This article was previously published in the Financial Post, Tuesday, Oct. 19, 2010
In this the last of a three-part series on going public, Salma Salman discusses what comes after a private firm's IPO.
Your company has gone from private to public, completing the IPO. Now what?
The transition period will trigger a change in attitude on the part of management as they learn to operate under direct and indirect scrutiny.
You should quickly begin implementing and following through on the strategic operating plans that led to the successful fruition of your firm's IPO. More specifically, management must be able to illustrate in short order that it has begun taking steps to implement the new public company's strategic plan.
One of the biggest changes your company will experience is the need to comply with regulatory requirements on matters related to governance, continuous disclosure, certification on internal controls and disclosure controls, and so on.
Governance issues, though always important in a corporate realm, are especially paramount to a public company. The Board of Directors will have overall responsibility for corporate stewardship and need to oversee the activities of management to ensure they are acting in the best interests of the company and its shareholders. The Board should adopt a written mandate in which it acknowledges its governance responsibilities.
The majority of directors in a public company must be independent. Specific board sub-committees, such as the audit committee, nominating and compensation committee, are often established with mandates to oversee various risks faced by the company in wide-ranging areas, such as financial reporting, litigation, technology, ethics, safety and the environment, among others.

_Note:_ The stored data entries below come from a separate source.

-- pv_equiv track=rewrite | github.com/DennisTurco/AppuntiLezioni | python/esercizi/speculatore.py | maxProfitVersion2
-- ===== SOURCE A (Python) =====
-- def maxProfitVersion2(azioni, prezzi):
--     # caso errore
--     if len(prezzi) <= 0: raise Exception(f"il numero dello storico dei prezzi non puo' essere {len(prezzi)} (<= 0)")
--
--     azioni_temp = azioni
--     profit = 0
--     max_profit = 0
--
--     i = 0   # -> tiene traccia del costo di quando acquisto
--     j = 0   # -> tiene traccia del valore di quando vendo
--     for repeat in range(len(prezzi)):
--         i = repeat
--         azioni = azioni_temp
--         profit = 0
--         while i < len(prezzi):
--             j = i + 1
--             while j < len(prezzi):
--
--                 if azioni <= 0: break
--
--                 if (prezzi[j] - min(prezzi[:j]) > 0) and (azioni > 0):
--                     profit += prezzi[j] - min(prezzi[:j])
--                     i = j + 1
--                     j += 1
--                     azioni -= 1
--
--                 j += 1
--             i += 1
--
--             if profit > max_profit:
--                 max_profit = profit
--
--     return max_profit
-- ===== SOURCE B (Python) =====
-- def maxProfitVersion2(azioni, prezzi):
--     n = len(prezzi)
--     # gains[t] = prezzi[t+1] - min(prezzi[:t+1]) for t in 0..n-2
--     gains = []
--     m = prezzi[0]
--     for p in prezzi[1:]:
--         gains.append(p - m)
--         if p < m:
--             m = p
--     best = 0
--     for r in range(n):
--         k = azioni
--         profit = 0
--         t = r  # gains index t corresponds to sell at price index t+1
--         while t < n - 1 and k > 0:
--             if gains[t] > 0:
--                 profit += gains[t]
--                 k -= 1
--                 t += 2
--             else:
--                 t += 1
--         if profit > best:
--             best = profit
--     return best
-- ===== Notes on version B (the rewrite author's own statement) =====
-- stated objective: faster
-- what changed: B precomputes a running-minimum gains list once and replaces A's re-entrant double while loop (which rescans min(prezzi[:j]) for every j and re-runs passes per start) by a single greedy scan over the gains per starting index.
import Mathlib
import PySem

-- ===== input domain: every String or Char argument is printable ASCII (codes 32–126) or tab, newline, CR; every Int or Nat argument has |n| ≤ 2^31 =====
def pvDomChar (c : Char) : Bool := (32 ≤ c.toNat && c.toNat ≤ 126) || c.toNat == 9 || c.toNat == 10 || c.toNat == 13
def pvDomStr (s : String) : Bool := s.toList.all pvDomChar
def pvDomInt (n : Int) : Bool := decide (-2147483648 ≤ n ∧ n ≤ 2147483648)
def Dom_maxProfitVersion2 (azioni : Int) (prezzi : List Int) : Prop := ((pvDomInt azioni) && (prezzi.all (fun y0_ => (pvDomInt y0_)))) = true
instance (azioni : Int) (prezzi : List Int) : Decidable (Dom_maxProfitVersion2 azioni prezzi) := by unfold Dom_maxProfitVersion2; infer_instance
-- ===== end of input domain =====

-- B replaces A's repeated min(prezzi[:j]) scans and re-entrant while loops by a
-- precomputed running-minimum gains list plus one greedy scan per start (alternative/faster).

-- ===== PORT A =====

-- the expression A computes twice per step: prezzi[j] - min(prezzi[:j])
def pvG (prezzi : List Int) (j : Int) : Int :=
  PySem.List.pyGetD prezzi j 0 -
    (PySem.List.min? (PySem.List.slice prezzi none (some j)) (fun y => y)).getD 0

-- inner 'while j < len(prezzi)' loop; state (azioni, profit, i); fuel only guards termination
-- (the callers always pass enough fuel for the loop to run to completion)
def pvAInner (prezzi : List Int) : Nat → Int → Int → Int → Int → Int × Int × Int
  | 0, azioni, profit, i, _j => (azioni, profit, i)
  | fuel + 1, azioni, profit, i, j =>
    if j < (prezzi.length : Int) then
      if azioni ≤ 0 then (azioni, profit, i)
      else if pvG prezzi j > 0 ∧ azioni > 0 then
        pvAInner prezzi fuel (azioni - 1) (profit + pvG prezzi j) (j + 1) (j + 2)
      else
        pvAInner prezzi fuel azioni profit i (j + 1)
    else (azioni, profit, i)

-- middle 'while i < len(prezzi)' loop; carries (azioni, profit, max_profit, i); returns max_profit
def pvAMid (prezzi : List Int) : Nat → Int → Int → Int → Int → Int
  | 0, _azioni, _profit, max_profit, _i => max_profit
  | fuel + 1, azioni, profit, max_profit, i =>
    if i < (prezzi.length : Int) then
      let r := pvAInner prezzi (((prezzi.length : Int) - (i + 1)).toNat + 1) azioni profit i (i + 1)
      let mp := if r.2.1 > max_profit then r.2.1 else max_profit
      pvAMid prezzi fuel r.1 r.2.1 mp (r.2.2 + 1)
    else max_profit

def maxProfitVersion2 (azioni : Int) (prezzi : List Int) : Int :=
  -- for repeat in range(len(prezzi)): i = repeat; azioni = azioni_temp; profit = 0; <middle loop>
  (PySem.List.pyRange 0 (prezzi.length : Int) 1).foldl
    (fun max_profit repeat_ =>
      pvAMid prezzi (((prezzi.length : Int) - repeat_).toNat + 1) azioni 0 max_profit repeat_) 0

-- ===== PORT B =====

-- 'while t < n - 1 and k > 0' greedy scan over the gains list; fuel only guards termination
def pvBScan (gains : List Int) (n1 : Int) : Nat → Int → Int → Int → Int
  | 0, _k, profit, _t => profit
  | fuel + 1, k, profit, t =>
    if t < n1 ∧ k > 0 then
      if PySem.List.pyGetD gains t 0 > 0 then
        pvBScan gains n1 fuel (k - 1) (profit + PySem.List.pyGetD gains t 0) (t + 2)
      else pvBScan gains n1 fuel k profit (t + 1)
    else profit

def maxProfitVersion2_alt (azioni : Int) (prezzi : List Int) : Int :=
  let n : Int := (prezzi.length : Int)
  let gm := prezzi.tail.foldl
    (fun (s : List Int × Int) p => (s.1 ++ [p - s.2], if p < s.2 then p else s.2))
    ([], PySem.List.pyGetD prezzi 0 0)
  let gains := gm.1
  (PySem.List.pyRange 0 n 1).foldl
    (fun best r =>
      let profit := pvBScan gains (n - 1) ((n - 1 - r).toNat + 1) azioni 0 r
      if profit > best then profit else best) 0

One of the regulators' primary objectives is to ensure that disclosure similar to that contained in the IPO offering prospectus is available to the market at all times. Therefore, securities legislation requires a public company to provide this information in the form of their Annual Information Form (AIF), annual and interim financial statements, management discussion and analysis (MD&A), information circular, disclosure of material changes, business acquisition reports, etc.
For each of these filings, there are specific content requirements and filing deadlines that need to be met. For example, your annual financial statements need to be audited by an independent auditor in accordance with Generally Accepted Accounting Principles (GAAP), which, for public companies, will be International Financial Reporting Standards (IFRS) for reporting periods beginning Jan. 1, 2011. Your annual audited financial statements need to be filed no more than 90 days after your company's year end.
The securities regulators perform regular reviews of the continuous disclosure documents filings and can ask questions, provide comments to individual companies, as well as publish general public comments. Management should ensure that the company has proper infrastructure in place to gather, continuously update, and report accurate and complete financial and other material information on a timely basis. Without this infrastructure, it will be a continuous struggle to meet these deadlines and provide useful information to the stakeholders.
CEOs and CFOs of public companies are also required to certify that they are responsible for establishing and maintaining internal controls over financial reporting (ICFR) and disclosure controls and procedures, and that they have designed ICFR to provide reasonable assurance over the reliability of the financial reporting and financial statements in accordance with GAAP. Furthermore, they are required to disclose their conclusions about the effectiveness of ICFR in their MD&A. As a new public company, management should ensure that the firm has appropriate internal control processes in place to allow you to provide these certifications.
In addition to the above, material changes affecting the company's operations and its shareholders must also be disclosed in a press release and in a report to the securities regulators. You will have to prepare for annual meetings and proxy solicitations, and you should ensure that adequate controls and checks are put in place to comply with insider trading rules.
To maintain market interest in the company's securities, management will need to direct marketing efforts not only to existing shareholders, but also to potential investors. The analyst community needs relevant and timely information. As a public company, the management team will need to establish a proactive and ongoing investor relations strategy and a department to execute the strategy to sustain an active after-market interest in the company. The underwriters of your IPO should also be able to help in this regard, by maintaining good distribution and support for your stock and stimulating ongoing interest in your company.
With this done, you have successfully completed the journey of taking your company public. Now a new life begins in the public spotlight-with a different set of challenges and many opportunities for growth and longterm rewards. Stay committed to your vision, remember your accountability to the stakeholders, consult with your advisors, and you will confidently face the challenges that come along the way and seize the opportunities for growth and high long-term rewards.
The content of this article is intended to provide a general guide to the subject matter. Specialist advice should be sought about your specific circumstances.